Supplementary Figure 14 New predictions based on training with updated gold standards correspond closely to the predictions used in this study. As an example of how we can regularly update the results in our web-server based on newly identified genes, we have made available a new set of predictions at http://asd.princeton.edu/v2 by training on an updated version of the SFARI gene database that includes all the results from the 2014 study (Iossifov et al. (2014) Nature 515(7526), 216 21). The scatter plot shows the original (v1) and new ranks (v2) of each gene in the genome. The dotted lines correspond to the top-decile of the predicted genes. The new predictions are overall quite consistent with the original one used throughout this study, having a correlation coefficient of 0.93 between the genomewide rankings with 83.3% of top decile genes consistent between v1 and v2. In addition, as our web server demonstrates, analyses results (including GO enrichments of predictions and neurodevelopmental analysis) also remain nearly identical.

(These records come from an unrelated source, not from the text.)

-- pv_equiv track=rewrite | github.com/SangwonYoon/algorithm_py | self/0만들기.py | base_3
-- ===== SOURCE A (Python) =====
-- def base_3(n):
--     for i in range(len(n)-1, -1, -1):
--         if n[i] + 1 == 3:
--             n[i] = 0
--         else:
--             n[i] += 1
--             break
--     return n
-- ===== SOURCE B (Python) =====
-- def base_3(n):
--     # single forward pass: remember the LAST index whose digit does not carry
--     # (x + 1 != 3); everything after it carries and becomes 0.
--     # (A mutates its argument in place; B is non-destructive: return value only.)
--     last = -1
--     for i, x in enumerate(n):
--         if x + 1 != 3:
--             last = i
--     if last == -1:
--         return [0] * len(n)
--     return n[:last] + [n[last] + 1] + [0] * (len(n) - 1 - last)
-- ===== Notes on version B (the rewrite author's own statement) =====
-- stated objective: alternative
-- what changed: A walks indices backwards mutating the list in place and breaking at the first non-carrying digit; B makes one FORWARD pass over enumerate(n) keeping the last index whose digit does not carry, then rebuilds the result non-destructively from a slice, the bumped digit and a zero block (A mutates its argument, B does not; the equivalence is about the return value).
import Mathlib
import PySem

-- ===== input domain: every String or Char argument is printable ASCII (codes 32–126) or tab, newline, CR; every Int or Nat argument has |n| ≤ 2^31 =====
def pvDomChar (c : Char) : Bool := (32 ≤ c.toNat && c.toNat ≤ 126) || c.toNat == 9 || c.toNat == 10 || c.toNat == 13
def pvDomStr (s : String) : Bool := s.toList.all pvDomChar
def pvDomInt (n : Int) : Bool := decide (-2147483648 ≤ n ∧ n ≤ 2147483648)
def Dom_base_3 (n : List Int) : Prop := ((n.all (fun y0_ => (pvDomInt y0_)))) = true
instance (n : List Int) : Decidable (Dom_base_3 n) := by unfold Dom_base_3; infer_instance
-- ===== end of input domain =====

-- B replaces A's backward in-place mutation loop by a single FORWARD pass that records the
-- last non-carrying index and then rebuilds the result non-destructively;
-- A mutates its argument in place, B does not — the claim is about the RETURN value only.

-- ===== PORT A =====
-- the for-loop over range(len(n)-1, -1, -1) with the in-place writes and the break;
-- pyGetD/pySetD are exact here since every visited index is in range
def base_3_loopA : List Int → List Int → List Int
  | acc, [] => acc
  | acc, i :: rest =>
    if PySem.List.pyGetD acc i 0 + 1 == 3 then
      base_3_loopA (PySem.List.pySetD acc i 0) rest
    else
      PySem.List.pySetD acc i (PySem.List.pyGetD acc i 0 + 1)   -- break: return after this write

def base_3 (n : List Int) : List Int :=
  base_3_loopA n (PySem.List.pyRange ((n.length : Int) - 1) (-1) (-1))

-- ===== PORT B =====
-- 'for i, x in enumerate(n): if x + 1 != 3: last = i' — a forward fold keeping the last
-- non-carrying index, then the rebuild from a slice and a zero block
def base_3_alt (n : List Int) : List Int :=
  let last := (PySem.List.enumerate n).foldl
    (fun acc p => if p.2 + 1 ≠ 3 then p.1 else acc) (-1)
  if last = -1 then List.replicate n.length 0
  else PySem.List.slice n none (some last) ++ [PySem.List.pyGetD n last 0 + 1]
       ++ List.replicate ((n.length : Int) - 1 - last).toNat 0

-- ===== PRECONDITION & SPEC =====
def Spec_base_3 (n : List Int) (out : List Int) : Prop := out = base_3_alt n
instance (n : List Int) (out : List Int) : Decidable (Spec_base_3 n out) := by unfold Spec_base_3; infer_instance

-- ===== CLAIM (what is proved, stated in full; the proofs are below) =====
def Claim_equal_base_3 : Prop := ∀ (n : List Int), Dom_base_3 n → Spec_base_3 n (base_3 n)

-- ===== LEMMAS AND PROOFS =====

-- proof-side characterisation: first index i from the end with n[i] + 1 ≠ 3, or -1; fuel = i + 1
def pvScan (n : List Int) : Nat → Int
  | 0 => -1
  | m + 1 =>
    if PySem.List.pyGetD n (m : Int) 0 + 1 == 3 then pvScan n m else (m : Int)

-- pvScan only looks at indices < m, so appending on the right does not change it
lemma pvScan_append (n : List Int) (x : Int) :
    ∀ m : Nat, m ≤ n.length → pvScan (n ++ [x]) m = pvScan n m := by
  intro m
  induction m with
  | zero => intro _; rfl
  | succ m ih =>
    intro hm
    have hm' : m < n.length := by omega
    have hg : PySem.List.pyGetD (n ++ [x]) ((m : Nat) : Int) 0 =
        PySem.List.pyGetD n ((m : Nat) : Int) 0 := by
      rw [PySem.List.pyGetD_natCast, PySem.List.pyGetD_natCast]
      simp [List.getD_eq_getElem?_getD, List.getElem?_append_left hm']
    simp only [pvScan, hg, ih (by omega)]

-- BRIDGE: B's forward fold computes the same index as the reverse characterisation
lemma pv_fold_eq_scan (n : List Int) :
    (PySem.List.enumerate n).foldl (fun acc p => if p.2 + 1 ≠ 3 then p.1 else acc) (-1)
      = pvScan n n.length := by
  induction n using List.reverseRecOn with
  | nil => simp [PySem.List.enumerate, pvScan]
  | append_singleton n x ih =>
    rw [PySem.List.enumerate_append]
    rw [List.foldl_append]
    have hx : PySem.List.pyGetD (n ++ [x]) ((n.length : Nat) : Int) 0 = x := by
      rw [PySem.List.pyGetD_natCast]
      simp [List.getD_eq_getElem?_getD]
    have hlen : (n ++ [x]).length = n.length + 1 := by simp
    rw [hlen]
    simp only [pvScan, hx, PySem.List.enumerate, List.foldl_cons, List.foldl_nil]
    rw [pvScan_append n x n.length le_rfl]
    by_cases hc : x + 1 = 3
    · simpa [hc] using ih
    · simp [hc]

-- Zs n m: n with every position ≥ m zeroed — the loop state of A after processing indices m..len-1 without a break
def pvZs (n : List Int) (m : Nat) : List Int := n.take m ++ List.replicate (n.length - m) 0

lemma pvZs_zero (n : List Int) : pvZs n 0 = List.replicate n.length 0 := by
  simp [pvZs]

lemma pvZs_len (n : List Int) : pvZs n n.length = n := by
  simp [pvZs]

lemma pvZs_succ (n : List Int) (m : Nat) (hm : m < n.length) :
    pvZs n (m + 1) = n.take m ++ n[m] :: List.replicate (n.length - (m + 1)) 0 := by
  unfold pvZs
  rw [List.take_add_one, List.getElem?_eq_getElem hm]
  simp only [Option.toList_some, List.append_assoc, List.singleton_append]

lemma pvZs_getD (n : List Int) (m : Nat) (hm : m < n.length) :
    (pvZs n (m + 1)).getD m 0 = n[m] := by
  rw [pvZs_succ n m hm]
  rw [List.getD_eq_getElem?_getD, List.getElem?_append_right (by simp [hm.le])]
  simp [hm.le]

lemma pvZs_set (n : List Int) (m : Nat) (hm : m < n.length) (v : Int) :
    (pvZs n (m + 1)).set m v = n.take m ++ v :: List.replicate (n.length - (m + 1)) 0 := by
  rw [pvZs_succ n m hm]
  rw [List.set_append_right _ _ (by simp [hm.le])]
  simp [hm.le]

-- the main loop invariant: A's loop started on state pvZs n m over indices m-1..0
-- computes exactly what B builds from pvScan n m
lemma pv_main (n : List Int) : ∀ m : Nat, m ≤ n.length →
    base_3_loopA (pvZs n m) (PySem.List.pyRange ((m : Int) - 1) (-1) (-1)) =
      (if pvScan n m = -1 then List.replicate n.length 0
       else PySem.List.slice n none (some (pvScan n m))
            ++ [PySem.List.pyGetD n (pvScan n m) 0 + 1]
            ++ List.replicate ((n.length : Int) - 1 - pvScan n m).toNat 0) := by
  intro m
  induction m with
  | zero =>
    intro _
    rw [PySem.List.pyRange_neg_one_eq_nil (by omega)]
    simp [base_3_loopA, pvScan, pvZs_zero]
  | succ m ih =>
    intro hm
    have hm' : m < n.length := by omega
    have hget : n.getD m 0 = n[m] := by
      simp [List.getD_eq_getElem?_getD, List.getElem?_eq_getElem hm']
    have hcast : ((m + 1 : Nat) : Int) - 1 = (m : Int) := by push_cast; ring
    rw [hcast, PySem.List.pyRange_neg_one_cons (by omega)]
    by_cases hc : n[m] + 1 = 3
    · have hscan : pvScan n (m + 1) = pvScan n m := by
        simp [pvScan, List.getD_eq_getElem?_getD, List.getElem?_eq_getElem hm', hc]
      rw [hscan]
      have hstep : ∀ R, base_3_loopA (pvZs n (m + 1)) ((m : Int) :: R) =
          base_3_loopA (pvZs n m) R := by
        intro R
        simp only [base_3_loopA, PySem.List.pyGetD_natCast, PySem.List.pySetD_natCast,
          pvZs_getD n m hm']
        rw [if_pos (by simp [hc])]
        congr 1
        rw [pvZs_set n m hm' 0]
        have h2 : n.length - m = (n.length - (m + 1)) + 1 := by omega
        simp [pvZs, h2, List.replicate_succ]
      rw [hstep]
      exact ih (by omega)
    · have hscan : pvScan n (m + 1) = (m : Int) := by
        simp [pvScan, List.getD_eq_getElem?_getD, List.getElem?_eq_getElem hm', hc]
      rw [hscan]
      have hstep : ∀ R, base_3_loopA (pvZs n (m + 1)) ((m : Int) :: R) =
          (pvZs n (m + 1)).set m (n[m] + 1) := by
        intro R
        simp only [base_3_loopA, PySem.List.pyGetD_natCast, PySem.List.pySetD_natCast,
          pvZs_getD n m hm']
        rw [if_neg (by simp [hc])]
      rw [hstep]
      rw [if_neg (by omega), pvZs_set n m hm', PySem.List.slice_to_natCast]
      have h1 : ((n.length : Int) - 1 - (m : Int)).toNat = n.length - (m + 1) := by omega
      rw [h1]
      have hg2 : PySem.List.pyGetD n ((m : Nat) : Int) 0 = n[m] := by
        rw [PySem.List.pyGetD_natCast, hget]
      rw [hg2]
      simp

-- ===== VERDICT (by name: the statement is the Claim_ definition above) =====
theorem base_3_spec : Claim_equal_base_3 := by
  intro n _
  show base_3 n = base_3_alt n
  have h := pv_main n n.length le_rfl
  rw [pvZs_len] at h
  simp only [base_3, base_3_alt, pv_fold_eq_scan]
  exact h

Supplementary Figure 15 A potential use case: estimating the relevance of a high-resolution spatiotemporal window in the brain to autism. A biomedical researcher could use our predictions as a framework for analyzing their data from high- or low-throughput assays, allowing high-resolution study of autism genetics in the functional and physiological contexts of their interest. For example, a researcher who has generated gene expression or proteomics data from a new high-resolution spatiotemporal window in the brain (either human or in a model organism) can use our approach to assess the molecular relevance of that window to ASD. This approach identifying a characteristic gene signature from the samples and estimating its enrichment in our genome-wide ASD-gene ranking (similar to results presented in Figure 3) can provide results of increasing specificity with increasing spatiotemporal resolution in the available data. (S)he could then focus on the highly-ranked genes in her/his expression signature in combination with the specific functional contexts identified for these genes ( ASD-associated functional modules as presented in Figure 4) to generate hypotheses and design experiments to further characterize the genes expressed in the window in relation to autism.